La función aparece dentro de las opciones de edición de cada contenido. Basta con abrir el menú de la esquina superior derecha, entrar en «Editar» y elegir la nueva opción para sustituir el audio. Hasta ahora la única salida pasaba por eliminar el post y crearlo otra vez desde cero, con la pérdida de visibilidad e interacciones que eso suponía. Y hay más, porque el cambio de música podrá repetirse tantas veces como se quiera. Una misma publicación puede ir pasando por distintas canciones sin renunciar a nada de lo que ya tenía.

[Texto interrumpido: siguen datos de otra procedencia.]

theorem a_eq_sorted (arr1 arr2 : List Int) :
    sort_according_to_another arr1 arr2 = PySem.List.sorted arr1 (keyF arr2) false := by
  set dF := arr2.foldl (fun (d : PySem.Dict Int Int) x => d.insert x 0) (PySem.Dict.counter arr1) with hdF
  have hnodup : dF.keys.Nodup :=
    PySem.Dict.nodup_keys_foldl_insert arr2 (fun _ _ => 0) _ (PySem.Dict.nodup_keys_counter arr1)
  have hitems : dF.items = dF.keys.map (fun k => (k, dF.getD k 0)) :=
    PySem.Dict.items_eq_map_keys dF hnodup 0
  have hA : sort_according_to_another arr1 arr2
      = ((PySem.List.dedup arr2).flatMap
            (fun v => List.replicate (arr1.count v) v))
        ++ PySem.List.sorted (dF.keys.flatMap (fun k => List.replicate ((dF.getD k 0).toNat) k)) (fun x => x) false := by
    show ((arr2.foldl _ ([], PySem.Dict.counter arr1)).1
        ++ PySem.List.sorted (((arr2.foldl _ ([], PySem.Dict.counter arr1)).2).items.flatMap
            (fun p => List.replicate p.2.toNat p.1)) (fun x => x) false) = _
    rw [loopA arr2 [] (PySem.Dict.counter arr1)]
    simp only [List.nil_append]
    have h1 : (fun v => List.replicate (((PySem.Dict.counter arr1).getD v 0).toNat) v)
        = (fun v => List.replicate (arr1.count v) v) := by
      funext v; rw [PySem.Dict.getD_counter]; simp
    rw [h1]
    congr 1
    rw [← hdF, hitems, List.flatMap_map]
  have hkeys : ∀ a, a ∈ dF.keys ↔ a ∈ arr1 ∨ a ∈ arr2 := by
    intro a
    rw [hdF, PySem.Dict.keys_foldl_insert, PySem.Dict.keys_counter,
        PySem.Set.update_eq_append_filter]
    simp only [List.mem_append, List.mem_filter, PySem.Set.mem_ofList]
    constructor
    · rintro (h | ⟨h, _⟩)
      · exact Or.inl h
      · exact Or.inr h
    · rintro (h | h)
      · exact Or.inl h
      · by_cases hm1 : a ∈ arr1
        · exact Or.inl hm1
        · refine Or.inr ⟨h, ?_⟩
          have hno : ¬ a ∈ PySem.Set.ofList arr1 :=
            fun hc => hm1 ((PySem.Set.mem_ofList arr1 a).mp hc)
          simp [PySem.Set.contains, List.contains_eq_mem, hno]
  have hperm : (sort_according_to_another arr1 arr2).Perm arr1 := by
    rw [hA, List.perm_iff_count]
    intro a
    rw [List.count_append]
    have hcount1 : List.count a ((PySem.List.dedup arr2).flatMap
        (fun v => List.replicate (arr1.count v) v)) = if a ∈ arr2 then arr1.count a else 0 := by
      rw [count_flatMap_replicate _ _ _ (PySem.List.nodup_dedup arr2)]
      by_cases h : a ∈ arr2 <;> simp [h]
    have hcount2 : List.count a (PySem.List.sorted
          (dF.keys.flatMap (fun k => List.replicate ((dF.getD k 0).toNat) k)) (fun x => x) false)
        = if a ∈ arr2 then 0 else arr1.count a := by
      rw [(PySem.List.sorted_perm _ _ _).count_eq,
          count_flatMap_replicate _ _ _ hnodup]
      have hg : dF.getD a 0 = if a ∈ arr2 then 0 else (arr1.count a : Int) := by
        rw [hdF]; exact dF_getD arr1 arr2 a
      by_cases h2 : a ∈ arr2
      · by_cases hk : a ∈ dF.keys <;> simp [h2, hk, hg]
      · by_cases hk : a ∈ dF.keys
        · simp [hk, h2, hg]
        · have hna : a ∉ arr1 := fun h1 => hk ((hkeys a).mpr (Or.inl h1))
          simp [hk, h2, List.count_eq_zero.mpr hna]
    rw [hcount1, hcount2]
    by_cases h : a ∈ arr2 <;> simp [h]
  have hnm : ∀ b ∈ dF.keys.flatMap (fun k => List.replicate ((dF.getD k 0).toNat) k),
      b ∉ arr2 := by
    intro b hb hb2
    obtain ⟨k, hk, hbk⟩ := List.mem_flatMap.mp hb
    obtain ⟨hne, hbe⟩ := List.mem_replicate.mp hbk
    subst hbe
    have hg : dF.getD b 0 = 0 := by rw [hdF, dF_getD]; simp [hb2]
    rw [hg] at hne
    simp at hne
  have hpw : (sort_according_to_another arr1 arr2).Pairwise
      (fun a b => keyF arr2 a ≤ keyF arr2 b) := by
    rw [hA, List.pairwise_append]
    refine ⟨?_, ?_, ?_⟩
    · apply pairwise_flatMap_replicate
      refine (dedup_index_pairwise arr2).imp_of_mem ?_
      intro u w hu hw hr
      have hu2 : u ∈ arr2 := (PySem.List.mem_dedup arr2 u).mp hu
      have hw2 : w ∈ arr2 := (PySem.List.mem_dedup arr2 w).mp hw
      obtain ⟨ku, hku⟩ := mem_index?_some arr2 u hu2
      obtain ⟨kw, hkw⟩ := mem_index?_some arr2 w hw2
      rw [keyF_mem _ _ hu2, keyF_mem _ _ hw2,
          getD_rank_of_index _ _ _ hku, getD_rank_of_index _ _ _ hkw,
          Prod.Lex.toLex_le_toLex]
      right
      refine ⟨rfl, ?_⟩
      show ((ku : Int)) ≤ (kw : Int)
      exact_mod_cast hr ku kw hku hkw
    · refine (PySem.List.sorted_pairwise _ _).imp_of_mem ?_
      intro a b ha hb hab
      have ha2 : a ∉ arr2 := hnm a ((PySem.List.mem_sorted _ _ _ _).mp ha)
      have hb2 : b ∉ arr2 := hnm b ((PySem.List.mem_sorted _ _ _ _).mp hb)
      rw [keyF_not_mem _ _ ha2, keyF_not_mem _ _ hb2, Prod.Lex.toLex_le_toLex]
      right
      exact ⟨rfl, hab⟩
    · intro a ha b hb
      obtain ⟨v, hv, hav⟩ := List.mem_flatMap.mp ha
      have hae := List.eq_of_mem_replicate hav
      subst hae
      have ha2 : a ∈ arr2 := (PySem.List.mem_dedup arr2 a).mp hv
      have hb2 : b ∉ arr2 := hnm b ((PySem.List.mem_sorted _ _ _ _).mp hb)
      rw [keyF_mem _ _ ha2, keyF_not_mem _ _ hb2, Prod.Lex.toLex_le_toLex]
      left
      norm_num
  exact PySem.List.eq_of_perm_of_pairwise_le_of_injective (keyF arr2) (keyF_inj arr2)
    (hperm.trans (PySem.List.sorted_perm arr1 (keyF arr2) false).symm) hpw
    (PySem.List.sorted_pairwise arr1 (keyF arr2))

Qué gana quien publica y qué cambia para el usuario normal
La imagen o el vídeo permanecen intactos, lo que se adapta es solo la banda sonora, ya sea por gusto personal, por una campaña concreta o por el tema que esté triunfando en ese momento. Eso sí, conviene tener claro un punto que la propia compañía ha querido dejar claro. Sustituir la música no da por sí sola un empujón en el algoritmo. La publicación no se trata como recién subida ni recupera de forma automática posiciones en el feed. Lo que sí puede ocurrir es que, al asociarla a una canción de tendencia, el contenido se mantenga en sintonía con lo que se lleva en la plataforma y consiga una especie de segunda vida cuando vuelva a circular.

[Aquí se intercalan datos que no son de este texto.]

-- pv_equiv track=rewrite | github.com/moghit-eou/Cloud_app | helper.py | annotate_files
-- ===== SOURCE A (Python) =====
-- def annotate_files(files):
--     """Detect file types and assign 'type' field for icon display"""
--     for f in files:
--         mime = f.get('mimeType', '')
--         name = f.get('name', '').lower()
--
--         if mime.startswith('image/'):
--             f['type'] = 'image'
--         elif mime.startswith('video/'):
--             f['type'] = 'video'
--         elif mime.startswith('audio/'):
--             f['type'] = 'audio'
--         elif 'pdf' in mime or name.endswith('.pdf'):
--             f['type'] = 'pdf'
--         elif 'sheet' in mime or 'excel' in mime or name.endswith(('.xls', '.xlsx')):
--             f['type'] = 'excel'
--         elif 'word' in mime or 'document' in mime or name.endswith(('.doc', '.docx')):
--             f['type'] = 'doc'
--         elif 'presentation' in mime or 'powerpoint' in mime or name.endswith(('.ppt', '.pptx')):
--             f['type'] = 'ppt'
--         elif 'text' in mime or name.endswith('.txt'):
--             f['type'] = 'text'
--         elif name.endswith(('.zip', '.rar', '.7z', '.tar', '.gz')):
--             f['type'] = 'archive'
--         else:
--             f['type'] = 'other'
--     return files
-- ===== SOURCE B (Python) =====
-- LABELS = ['image', 'video', 'audio', 'pdf', 'excel', 'doc', 'ppt', 'text', 'archive']
-- MIME_PREFIXES = [('image/', 0), ('video/', 1), ('audio/', 2)]
-- MIME_KEYWORDS = [('pdf', 3), ('sheet', 4), ('excel', 4), ('word', 5), ('document', 5),
--                  ('presentation', 6), ('powerpoint', 6), ('text', 7)]
-- EXT_RANK = {'pdf': 3, 'xls': 4, 'xlsx': 4, 'doc': 5, 'docx': 5, 'ppt': 6, 'pptx': 6,
--             'txt': 7, 'zip': 8, 'rar': 8, '7z': 8, 'tar': 8, 'gz': 8}
--
--
-- def annotate_files(files):
--     """Detect file types and assign 'type' field for icon display.
--
--     Each label has a priority rank; the mime string contributes the ranks of the
--     prefixes / keywords it matches, the name's extension (text after the last dot)
--     contributes its rank from a lookup table, and the smallest collected rank wins.
--     """
--     for f in files:
--         mime = f.get('mimeType', '')
--         name = f.get('name', '').lower()
--         ranks = [9]
--         for prefix, rank in MIME_PREFIXES:
--             if mime.startswith(prefix):
--                 ranks.append(rank)
--         for kw, rank in MIME_KEYWORDS:
--             if kw in mime:
--                 ranks.append(rank)
--         if '.' in name:
--             ranks.append(EXT_RANK.get(name.rsplit('.', 1)[1], 9))
--         r = min(ranks)
--         f['type'] = LABELS[r] if r < 9 else 'other'
--     return files
-- ===== Notes on version B (the rewrite author's own statement) =====
-- stated objective: alternative
-- what changed: Replaces the if/elif first-match cascade with a priority-rank scheme: mime prefixes/keywords and the name's extension (extracted once after the last dot and looked up in a rank table) each contribute numeric ranks, and the minimum rank selects the label, so scanning order no longer decides.
import Mathlib
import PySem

Para creadores, anunciantes y marcas la utilidad salta a la vista. Un vídeo que funcionó bien hace meses se puede reutilizar con una canción distinta sin repetir la grabación ni perder las interacciones acumuladas. También se abre la puerta a probar diferentes pistas sobre la misma pieza, alargar una campaña o refrescar un contenido patrocinado para adaptarlo a otra temporada. Para quien usa la app como un álbum personal, en cambio, la cosa resulta algo más rara. La música forma parte del recuerdo de cuando se publicó esa foto, y cambiarla meses después modifica ese momento hacia atrás. Alguien puede toparse con una publicación antigua y notar que ya no suena como la recordaba.

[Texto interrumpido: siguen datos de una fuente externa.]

-- pv_equiv track=rewrite | github.com/graingert/priority | test/test_priority.py | active_readme_streams_from_filter
-- ===== SOURCE A (Python) =====
-- def active_readme_streams_from_filter(filtered, blocked=True):
--     """
--     Given a collection of filtered streams, determine which ones are active.
--     This applies only to the readme tree at this time, though in future it
--     should be possible to apply this to an arbitrary tree.
--
--     If ``blocked`` is ``True``, the filter is a set of blocked streams. If
--     ``False``, it's a collection of unblocked streams.
--     """
--     tree = {
--         1: {
--             5: {},
--         },
--         3: {},
--         7: {
--             11: {
--                 9: {},
--             },
--         },
--     }
--     filtered = set(filtered)
--
--     def get_expected(tree):
--         expected = []
--
--         for stream_id in tree:
--             if stream_id not in filtered and blocked:
--                 expected.append(stream_id)
--             elif stream_id in filtered and not blocked:
--                 expected.append(stream_id)
--             else:
--                 expected.extend(get_expected(tree[stream_id]))
--
--         return expected
--
--     return get_expected(tree)
-- ===== SOURCE B (Python) =====
-- def active_readme_streams_from_filter(filtered, blocked=True):
--     tree = {
--         1: {
--             5: {},
--         },
--         3: {},
--         7: {
--             11: {
--                 9: {},
--             },
--         },
--     }
--     filtered = set(filtered)
--     result = []
--     stack = list(tree.items())[::-1]
--     while stack:
--         stream_id, children = stack.pop()
--         if (stream_id not in filtered and blocked) or (stream_id in filtered and not blocked):
--             result.append(stream_id)
--         else:
--             stack.extend(list(children.items())[::-1])
--     return result
-- ===== Notes on version B (the rewrite author's own statement) =====
-- stated objective: alternative
-- what changed: Replaced the inner recursive get_expected helper with an iterative preorder DFS over an explicit stack (children pushed in reverse order) and merged the two accepting branches into one condition.
import Mathlib
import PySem

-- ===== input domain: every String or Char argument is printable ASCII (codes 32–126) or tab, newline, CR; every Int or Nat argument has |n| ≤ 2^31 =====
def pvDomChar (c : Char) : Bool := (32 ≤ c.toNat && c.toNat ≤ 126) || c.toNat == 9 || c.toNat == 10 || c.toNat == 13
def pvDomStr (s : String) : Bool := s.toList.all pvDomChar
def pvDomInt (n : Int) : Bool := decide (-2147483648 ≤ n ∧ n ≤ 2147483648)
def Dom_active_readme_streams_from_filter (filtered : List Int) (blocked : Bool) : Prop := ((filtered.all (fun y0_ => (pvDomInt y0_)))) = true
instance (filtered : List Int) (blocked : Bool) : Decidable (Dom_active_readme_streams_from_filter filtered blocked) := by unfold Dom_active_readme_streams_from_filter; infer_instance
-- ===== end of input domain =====

-- B replaces the recursive get_expected helper with an iterative explicit-stack preorder DFS (alternative decomposition, same cost).

-- The fixed readme tree: a dict-of-dicts, encoded as a first-child/next-sibling structure.
-- `cons id sub rest` is the dict whose first item is (id, sub) and whose remaining items are rest.
inductive PvTree : Type
  | leaf : PvTree
  | cons : Int → PvTree → PvTree → PvTree
deriving DecidableEq, Repr

-- {1: {5: {}}, 3: {}, 7: {11: {9: {}}}}
def pvReadmeTree : PvTree :=
  .cons 1 (.cons 5 .leaf .leaf)
    (.cons 3 .leaf
      (.cons 7 (.cons 11 (.cons 9 .leaf .leaf) .leaf) .leaf))

-- ===== PORT A =====
-- A's recursive get_expected: walk the items in order; the if/elif branches append
-- the id, the else branch extends with the recursive result on the children.
def pvGetExpected (s : PySem.Set Int) (blocked : Bool) : PvTree → List Int
  | .leaf => []
  | .cons id sub rest =>
      (if !(PySem.Set.contains s id) && blocked then [id]
       else if PySem.Set.contains s id && !blocked then [id]
       else pvGetExpected s blocked sub) ++ pvGetExpected s blocked rest

def active_readme_streams_from_filter (filtered : List Int) (blocked : Bool) : List Int :=
  pvGetExpected (PySem.Set.ofList filtered) blocked pvReadmeTree

-- ===== PORT B =====
-- items(tree): the (id, children) pairs of a dict, in order.
def pvItems : PvTree → List (Int × PvTree)
  | .leaf => []
  | .cons id sub rest => (id, sub) :: pvItems rest

def pvTreeSize : PvTree → Nat
  | .leaf => 0
  | .cons _ sub rest => 1 + pvTreeSize sub + pvTreeSize rest

def pvStackSize (stk : List (Int × PvTree)) : Nat :=
  (stk.map (fun e => 1 + pvTreeSize e.2)).sum

theorem pvStackSize_items_lt (id : Int) (sub : PvTree) (rest : List (Int × PvTree)) :
    pvStackSize (pvItems sub ++ rest) < pvStackSize ((id, sub) :: rest) := by
  have h : ∀ t rest', pvStackSize (pvItems t ++ rest') = pvTreeSize t + pvStackSize rest' := by
    intro t
    induction t with
    | leaf => intro rest'; simp [pvItems, pvTreeSize, pvStackSize]
    | cons i s r ihs ihr =>
        intro rest'
        simp only [pvItems, pvTreeSize, List.cons_append, pvStackSize, List.map_cons, List.sum_cons]
        have := ihr rest'
        simp only [pvStackSize] at this
        omega
  have := h sub rest
  simp only [pvStackSize, List.map_cons, List.sum_cons] at *
  omega

-- the while loop: stack held TOP-FIRST (Python's list reversed: pop() = head,
-- extend(list(children.items())[::-1]) = pvItems children ++ stack).
def pvDfs (s : PySem.Set Int) (blocked : Bool) :
    List (Int × PvTree) → List Int → List Int
  | [], result => result
  | (id, children) :: stk, result =>
      if (!(PySem.Set.contains s id) && blocked) || (PySem.Set.contains s id && !blocked) then
        pvDfs s blocked stk (result ++ [id])
      else
        pvDfs s blocked (pvItems children ++ stk) result
termination_by stk _ => pvStackSize stk
decreasing_by
  · simp only [pvStackSize, List.map_cons, List.sum_cons]; omega
  · exact pvStackSize_items_lt id children stk

def active_readme_streams_from_filter_alt (filtered : List Int) (blocked : Bool) : List Int :=
  pvDfs (PySem.Set.ofList filtered) blocked (pvItems pvReadmeTree) []

-- ===== PRECONDITION & SPEC =====
def Spec_active_readme_streams_from_filter (filtered : List Int) (blocked : Bool) (out : List Int) : Prop := out = active_readme_streams_from_filter_alt filtered blocked
instance (filtered : List Int) (blocked : Bool) (out : List Int) : Decidable (Spec_active_readme_streams_from_filter filtered blocked out) := by unfold Spec_active_readme_streams_from_filter; infer_instance

-- ===== CLAIM (what is proved, stated in full; the proofs are below) =====
def Claim_equal_active_readme_streams_from_filter : Prop := ∀ (filtered : List Int) (blocked : Bool), Dom_active_readme_streams_from_filter filtered blocked → Spec_active_readme_streams_from_filter filtered blocked (active_readme_streams_from_filter filtered blocked)

-- ===== LEMMAS AND PROOFS =====

-- per-node contribution of A's recursion
def pvNodeExp (s : PySem.Set Int) (blocked : Bool) (id : Int) (sub : PvTree) : List Int :=
  if (!(PySem.Set.contains s id) && blocked) || (PySem.Set.contains s id && !blocked) then [id]
  else pvGetExpected s blocked sub

theorem pvGetExpected_eq_flatMap (s : PySem.Set Int) (blocked : Bool) (t : PvTree) :
    pvGetExpected s blocked t = (pvItems t).flatMap (fun e => pvNodeExp s blocked e.1 e.2) := by
  induction t with
  | leaf => simp [pvGetExpected, pvItems]
  | cons id sub rest ihs ihr =>
      simp only [pvGetExpected, pvItems, List.flatMap_cons, ihr, pvNodeExp]
      cases h : PySem.Set.contains s id <;> cases blocked <;> simp

theorem pvDfs_eq (s : PySem.Set Int) (blocked : Bool) :
    ∀ (stk : List (Int × PvTree)) (result : List Int),
      pvDfs s blocked stk result =
        result ++ stk.flatMap (fun e => pvNodeExp s blocked e.1 e.2) := by
  intro stk result
  induction stk, result using pvDfs.induct s blocked with
  | case1 result => simp [pvDfs]
  | case2 id children stk result hcond ih =>
      rw [pvDfs]
      simp only [hcond, if_true, ih, List.flatMap_cons, pvNodeExp, hcond, if_true]
      simp
  | case3 id children stk result hcond ih =>
      rw [pvDfs, if_neg hcond, ih, List.flatMap_append, List.flatMap_cons]
      rw [show pvNodeExp s blocked id children = pvGetExpected s blocked children from
        by rw [pvNodeExp, if_neg hcond]]
      rw [pvGetExpected_eq_flatMap]

-- ===== VERDICT (by name: the statement is the Claim_ definition above) =====
theorem active_readme_streams_from_filter_spec : Claim_equal_active_readme_streams_from_filter := by
  intro filtered blocked _
  unfold Spec_active_readme_streams_from_filter
  unfold active_readme_streams_from_filter active_readme_streams_from_filter_alt
  rw [pvDfs_eq, pvGetExpected_eq_flatMap]
  simp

Una red que apuesta por el contenido siempre editable
Replace Audio encaja con otras funciones recientes que van en la misma dirección, la de dejar que el contenido siga cambiando después de haberse publicado. Instagram ya permite reorganizar las entradas de la cuadrícula del perfil y añadir pies de foto individuales a cada imagen de un carrusel. La idea de fondo es que pulsar «Compartir» deje de ser el punto final de una pieza y se convierta en el arranque de una versión que se puede retocar cuando se quiera. La nueva herramienta resuelve una limitación real y sirve incluso fuera del terreno profesional, pero resume bien hacia dónde va la plataforma, cada vez más lejos de la publicación como recuerdo fijo y más cerca de un escaparate donde todo se puede actualizar, reciclar y adaptar para perseguir la siguiente tendencia.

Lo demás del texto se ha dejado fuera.